Nach einer Mittagspause dann Hausbesuche bei mehreren betagten Patientinnen und Patienten in drei verschiedenen Alters- und Pflegeheimen der Umgebung.
Der Alltag in einer Hausarztpraxis ist sehr vielfältig
Diese Patientenbeispiele geben einen kleinen Einblick in einen „ganz normalen Alltag“ bei uns in der Hausarztmedizin. Der Altersbogen reicht von Jugendlichen, in der Regel ab 16 Jahren, bis ins hohe Alter. Dies macht unsere Arbeit spannend und abwechslungsreich, stellt jedoch auch besondere Anforderungen an uns als Arzt/Ärztin und als Mensch. Es kommt darauf an, sich auf die verschiedenen Altersebenen
mit ihren unterschiedlichen Erkrankungen, aber auch unterschiedlichen Bedürfnissen betreffend deren Begleitung einzulassen.

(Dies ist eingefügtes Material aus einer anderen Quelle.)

-- pv_equiv track=rewrite | github.com/Abjad/abjad | abjad/tools/segmenttools/Tags.py | has_reapplied_tag
-- ===== SOURCE A (Python) =====
-- def has_reapplied_tag(string: str) -> bool:
--     r'''Is true when ``string`` has reapplied tag.
--
--     ..  container:: example
--
--         >>> abjad.tags.has_persistence_tag('')
--         False
--
--         >>> abjad.tags.has_persistence_tag('FOO')
--         False
--
--         >>> abjad.tags.has_persistence_tag('FOO:REAPPLIED_CLEF')
--         True
--
--         >>> abjad.tags.has_persistence_tag('REAPPLIED_CLEF')
--         True
--
--     '''
--     if not isinstance(string, str):
--         return False
--     words = string.split(':')
--     for word in words:
--         if word.startswith('REAPPLIED'):
--             return True
--     return False
-- ===== SOURCE B (Python) =====
-- def has_reapplied_tag(string: str) -> bool:
--     if not isinstance(string, str):
--         return False
--     return string.startswith('REAPPLIED') or ':REAPPLIED' in string
-- ===== Notes on version B (the rewrite author's own statement) =====
-- stated objective: idiomatic
-- what changed: Replaces the split(':') list plus a startswith loop by a single boundary-anchored check: a REAPPLIED segment exists iff the string starts with 'REAPPLIED' or contains ':REAPPLIED'.
import Mathlib
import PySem

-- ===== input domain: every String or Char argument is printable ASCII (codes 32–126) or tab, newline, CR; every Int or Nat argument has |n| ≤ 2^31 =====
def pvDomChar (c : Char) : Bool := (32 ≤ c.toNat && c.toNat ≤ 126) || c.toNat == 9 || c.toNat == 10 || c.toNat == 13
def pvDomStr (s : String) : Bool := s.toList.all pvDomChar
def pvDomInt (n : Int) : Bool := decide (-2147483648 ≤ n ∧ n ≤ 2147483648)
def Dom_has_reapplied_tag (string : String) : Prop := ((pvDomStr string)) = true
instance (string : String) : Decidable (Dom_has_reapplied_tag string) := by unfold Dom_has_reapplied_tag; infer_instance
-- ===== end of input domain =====

-- B replaces A's split(':')-and-loop by a single boundary-anchored check
-- (starts with 'REAPPLIED' or contains ':REAPPLIED'); idiomatic, same cost.

-- ===== PORT A =====
def has_reapplied_tag (string : String) : Bool :=
  match PySem.Str.split? string ":" with
  | none => false
  | some words => words.any (fun word => PySem.Str.startswith word "REAPPLIED")

-- ===== PORT B =====
def has_reapplied_tag_alt (string : String) : Bool :=
  PySem.Str.startswith string "REAPPLIED" || PySem.Str.isIn ":REAPPLIED" string

-- ===== PRECONDITION & SPEC =====
def Spec_has_reapplied_tag (string : String) (out : Bool) : Prop := out = has_reapplied_tag_alt string
instance (string : String) (out : Bool) : Decidable (Spec_has_reapplied_tag string out) := by unfold Spec_has_reapplied_tag; infer_instance

-- ===== CLAIM (what is proved, stated in full; the proofs are below) =====
def Claim_equal_has_reapplied_tag : Prop := ∀ (string : String), Dom_has_reapplied_tag string → Spec_has_reapplied_tag string (has_reapplied_tag string)

-- ===== LEMMAS AND PROOFS =====

-- A word of the split starts with R iff R is a prefix of the remaining input up
-- to the next colon (needs ':' ∉ R).
theorem prefix_takeWhile_iff {R l : List Char} (hR : (':' : Char) ∉ R) :
    R <+: l.takeWhile (fun c => !(c == ':')) ↔ R <+: l := by
  constructor
  · intro h
    exact h.trans (List.takeWhile_prefix _)
  · intro h
    induction R generalizing l with
    | nil => exact List.nil_prefix
    | cons a R ih =>
      rcases l with _ | ⟨b, l⟩
      · simp at h
      · obtain ⟨t, ht⟩ := h
        injection ht with hb ht'
        subst hb
        have ha : (a == ':') = false := by
          simp only [beq_eq_false_iff_ne]
          intro hEq; exact hR (by simp [hEq])
        simp only [List.takeWhile_cons, ha, Bool.not_false, if_true]
        obtain ⟨u, hu⟩ := ih (fun hm => hR (List.mem_cons_of_mem _ hm)) (l := l) ⟨t, ht'⟩
        exact ⟨u, by simp [hu]⟩

-- Invariant of splitOn.go for the single-character separator [':'].
theorem go_any_iff (R : List Char) (hR : (':' : Char) ∉ R)
    (fuel : Nat) (l cur : List Char) (acc : List (List Char)) (hfuel : l.length ≤ fuel) :
    ((PySem.Chars.splitOn.go [':'] fuel l cur acc).any
        (fun w => PySem.Chars.startswith w R) = true)
      ↔ (∃ w ∈ acc, R <+: w) ∨ R <+: (cur.reverse ++ l.takeWhile (fun c => !(c == ':')))
          ∨ (':' :: R) <:+: l := by
  induction fuel generalizing l cur acc with
  | zero =>
    have hl : l = [] := by
      cases l with
      | nil => rfl
      | cons a l => simp at hfuel
    subst hl
    simp [PySem.Chars.splitOn.go, List.any_eq_true, PySem.Chars.startswith_iff]
  | succ fuel ih =>
    cases l with
    | nil =>
      simp [PySem.Chars.splitOn.go, List.any_eq_true, PySem.Chars.startswith_iff]
    | cons c rest =>
      have hfuel' : rest.length ≤ fuel := by simpa using hfuel
      by_cases hc : c = ':'
      · subst hc
        have hstep : PySem.Chars.splitOn.go [':'] (fuel + 1) (':' :: rest) cur acc
            = PySem.Chars.splitOn.go [':'] fuel rest [] (cur.reverse :: acc) := by
          simp [PySem.Chars.splitOn.go, List.isPrefixOf]
        rw [hstep, ih rest [] (cur.reverse :: acc) hfuel']
        have htail : (':' :: R) <:+: (':' :: rest) ↔ R <+: rest ∨ (':' :: R) <:+: rest := by
          rw [List.infix_cons_iff]
          constructor
          · rintro (⟨t, ht⟩ | h)
            · left; injection ht with _ h'; exact ⟨t, h'⟩
            · right; exact h
          · rintro (⟨t, ht⟩ | h)
            · exact Or.inl ⟨t, by simp [ht]⟩
            · exact Or.inr h
        constructor
        · rintro (⟨w, hw, hpre⟩ | hpre | hinf)
          · rcases List.mem_cons.mp hw with hw | hw
            · subst hw
              right; left; simpa using hpre
            · exact Or.inl ⟨w, hw, hpre⟩
          · right; right
            rw [htail]
            left
            exact (prefix_takeWhile_iff hR).mp (by simpa using hpre)
          · right; right; rw [htail]; right; exact hinf
        · rintro (⟨w, hw, hpre⟩ | hpre | hinf)
          · exact Or.inl ⟨w, List.mem_cons_of_mem _ hw, hpre⟩
          · left
            refine ⟨cur.reverse, List.mem_cons_self, ?_⟩
            simpa using hpre
          · rw [htail] at hinf
            rcases hinf with h | h
            · right; left
              simpa using (prefix_takeWhile_iff hR).mpr h
            · right; right; exact h
      · have hstep : PySem.Chars.splitOn.go [':'] (fuel + 1) (c :: rest) cur acc
            = PySem.Chars.splitOn.go [':'] fuel rest (c :: cur) acc := by
          simp only [PySem.Chars.splitOn.go, List.isPrefixOf]
          rw [if_neg (by simp [Ne.symm hc])]
        rw [hstep, ih rest (c :: cur) acc hfuel']
        have hcb : (c == ':') = false := by simpa using hc
        have hmid : (c :: cur).reverse ++ rest.takeWhile (fun c => !(c == ':'))
            = cur.reverse ++ (c :: rest).takeWhile (fun c => !(c == ':')) := by
          simp [hcb]
        have htail : (':' :: R) <:+: (c :: rest) ↔ (':' :: R) <:+: rest := by
          rw [List.infix_cons_iff]
          constructor
          · rintro (⟨t, ht⟩ | h)
            · injection ht with h' _; exact absurd h'.symm hc
            · exact h
          · exact Or.inr
        rw [hmid, htail]

-- Characterisation of A through the boundary-anchored conditions B tests.
theorem chars_main (cs : List Char) :
    ((PySem.Chars.splitOn cs [':']).any
        (fun w => PySem.Chars.startswith w ("REAPPLIED".toList)) = true)
      ↔ ("REAPPLIED".toList <+: cs ∨ (':' :: "REAPPLIED".toList) <:+: cs) := by
  have hR : (':' : Char) ∉ "REAPPLIED".toList := by decide
  have h := go_any_iff ("REAPPLIED".toList) hR (cs.length + 1) cs [] []
    (Nat.le_succ _)
  rw [PySem.Chars.splitOn, h]
  simp only [List.mem_nil_iff, false_and, exists_false, List.reverse_nil, List.nil_append,
    false_or]
  exact or_congr (prefix_takeWhile_iff hR) Iff.rfl

-- ===== VERDICT (by name: the statement is the Claim_ definition above) =====
theorem has_reapplied_tag_spec : Claim_equal_has_reapplied_tag := by
  intro string _
  unfold Spec_has_reapplied_tag has_reapplied_tag has_reapplied_tag_alt
  rw [PySem.Str.split?]
  have hsep : (":".toList.isEmpty) = false := by decide
  simp only [PySem.Chars.split?, hsep, Bool.false_eq_true, if_false, Option.map_some]
  rw [Bool.eq_iff_iff]
  rw [PySem.Str.startswith_eq, PySem.Str.isIn_eq]
  rw [Bool.or_eq_true, PySem.Chars.startswith_iff, PySem.Chars.isIn_iff_infix]
  have : (":REAPPLIED".toList) = ':' :: "REAPPLIED".toList := by decide
  rw [this]
  rw [← chars_main string.toList]
  simp [List.any_map, Function.comp, PySem.Str.startswith_eq,
    PySem.Chars.startswith, List.any_eq_true]
-- B replaces A's per-sample branch cascade on a nested dict by two phases: a tally dict
-- of (true, pred) pair frequencies, then an aggregate pass over the distinct pairs adding
-- each tally to its matrix cell (objective: alternative decomposition, same O(n) cost).


-- ===== PORT A =====
-- one loop iteration of A: dispatch on (t, p) = (y_true[i], y_pred[i]) and bump one
-- cell of the nested dict (Python's cm[k][c] += 1 is Dict.modify; the keys are always present)
def cmStepA (cm : PySem.Dict String (PySem.Dict String Int)) (t p : Int) :
    PySem.Dict String (PySem.Dict String Int) :=
  if t == p then
    if t == 1 then cm.modify "1" PySem.Dict.empty (fun d => d.modify "tp" 0 (· + 1))
    else if t == 0 then
      ((cm.modify "1" PySem.Dict.empty (fun d => d.modify "tn" 0 (· + 1))).modify "2"
          PySem.Dict.empty (fun d => d.modify "tn" 0 (· + 1))).modify "3"
        PySem.Dict.empty (fun d => d.modify "tn" 0 (· + 1))
    else if t == 2 then cm.modify "2" PySem.Dict.empty (fun d => d.modify "tp" 0 (· + 1))
    else cm.modify "3" PySem.Dict.empty (fun d => d.modify "tp" 0 (· + 1))
  else if !(t == p) then
    if t == 1 then cm.modify "1" PySem.Dict.empty (fun d => d.modify "fn" 0 (· + 1))
    else if t == 0 then
      if p == 1 then cm.modify "1" PySem.Dict.empty (fun d => d.modify "fp" 0 (· + 1))
      else if p == 2 then cm.modify "2" PySem.Dict.empty (fun d => d.modify "fp" 0 (· + 1))
      else if p == 3 then cm.modify "3" PySem.Dict.empty (fun d => d.modify "fp" 0 (· + 1))
      else cm
    else if t == 2 then cm.modify "2" PySem.Dict.empty (fun d => d.modify "fn" 0 (· + 1))
    else cm.modify "3" PySem.Dict.empty (fun d => d.modify "fn" 0 (· + 1))
  else cm

-- pyGetD's default 0 is unreachable under Pre_ (every index is in range for both lists)
def confusion_matrix_multiclass (y_true : List Int) (y_pred : List Int) :
    List (String × List (String × Int)) :=
  let cm0 : PySem.Dict String (PySem.Dict String Int) :=
    PySem.Dict.ofList
      [("1", PySem.Dict.ofList [("tp", (0 : Int)), ("fp", 0), ("tn", 0), ("fn", 0)]),
       ("2", PySem.Dict.ofList [("tp", (0 : Int)), ("fp", 0), ("tn", 0), ("fn", 0)]),
       ("3", PySem.Dict.ofList [("tp", (0 : Int)), ("fp", 0), ("tn", 0), ("fn", 0)])]
  let cm := (PySem.List.pyRange 0 (PySem.List.len y_true)).foldl
    (fun cm i => cmStepA cm (PySem.List.pyGetD y_true i 0) (PySem.List.pyGetD y_pred i 0)) cm0
  cm.items.map (fun kv => (kv.1, kv.2.items))

-- ===== PORT B =====
-- label(t): '1' if t == 1 else '2' if t == 2 else '3'
def cmLabelB (t : Int) : String :=
  if t == 1 then "1" else if t == 2 then "2" else "3"

-- the body of B's aggregate loop over counts.items(): one distinct (t, p) pair with its tally n
def cmStepB (cm : PySem.Dict String (PySem.Dict String Int)) (t p n : Int) :
    PySem.Dict String (PySem.Dict String Int) :=
  if t == 0 then
    if p == 1 || p == 2 || p == 3 then  -- p in (1, 2, 3)
      cm.modify (PySem.Int.toStr p) PySem.Dict.empty (fun d => d.modify "fp" 0 (· + n))
    else cm
  else if t == p then cm.modify (cmLabelB t) PySem.Dict.empty (fun d => d.modify "tp" 0 (· + n))
  else cm.modify (cmLabelB t) PySem.Dict.empty (fun d => d.modify "fn" 0 (· + n))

In der Hausarztpraxis sehen wir Krankheitsbilder aus allen Facharztdisziplinen: viel Innere Medizin mit Herz-, Lungen- und Verdauungserkrankungen. Aber auch viele neurologische
Krankheitsbilder, Tumorerkrankungen, Hauterkrankungen,
orthopädische Probleme, psychiatrisch-psychosomatische
Krankheitsbilder sowie Fragen aus der Frauenheilkunde kommen fast täglich bunt gemischt bei uns vor. Dies erfordert ein breites Detailwissen, aber auch die Bereitschaft, die Grenzen der eigenen Fähigkeiten und Erfahrung immer wieder auszuloten und zu berücksichtigen. Es führt in den notwendigen Fällen zur Überweisung, das heisst zur bewährten Zusammenarbeit mit Spezialisten bzw. Fachärzten.
Patienten umfassend wahrnehmen, verstehen und begleiten
Was aber ist nun das Besondere? Was liegt uns bei unserer Arbeit als anthroposophisch-orientierte Hausärztinnen und -ärzte „besonders am Herzen“? Ganz sicher ist es zunächst die unmittelbare Begegnung: das möglichst unbefangene, vorurteilslose Wahrnehmen des Menschen, der uns entgegentritt, und das Zuhören, „wie“ er sich ausspricht bzw. seine gesundheitlichen Schwierigkeiten schildert. Es folgen spezifische Fragen von uns an den Patienten, die das Bild erweitern, sowie eine den Umständen angepasste gründliche Untersuchung.
Die Betrachtung und Behandlung erfolgen auf der Grundlage des anthroposophischen Menschenbildes. Das umfasst insbesondere den Blick auf den Menschen vor dem Hintergrund nicht nur seines körperlichen Leidens, sondern auch seiner seelisch-geistigen Anteile, seiner Individualität. Es geht nicht zuletzt darum, Erkrankungen als Entwicklungsmöglichkei-ten begreifen zu lernen. Biographische Bezüge herstellen – verstehen lernen – sich von alten Mustern befreien, all das kann Teil des Heilungsprozesses werden.
Bei der Heilmittelwahl bemühen wir uns, wo irgend möglich ausschliesslich mit anthroposophischen und phytotherapeutischen Heilmitteln zu behandeln. Falls notwendig, werden diese jedoch durch allopathische Medikamente ergänzt.
Vertrauen als gewachsenes Band der Arzt-Patienten-Beziehung
Von unschätzbarem Wert in der hausärztlichen Begleitung ist vor allem auch das oft jahrelange Vertrauensverhältnis zwischen Patient/Patientin und Hausarzt/Hausärztin. Ver-trauen ist wie ein gewachsenes Band, welches die Beziehung trägt. Vertrauen hilft vor allem auch in schwierigen Lebenssituationen – bei schweren Erkrankungen, seelischen Krisen, Schicksalsschlägen – sich mitzuteilen, sich ernstgenommen und begleitet zu fühlen. Wenn man Vertrauen hat, traut man sich auch eher, Fragen zu stellen, auch kritische Dinge anzu-sprechen oder „Schwieriges“ aus seinem Leben zu erzählen.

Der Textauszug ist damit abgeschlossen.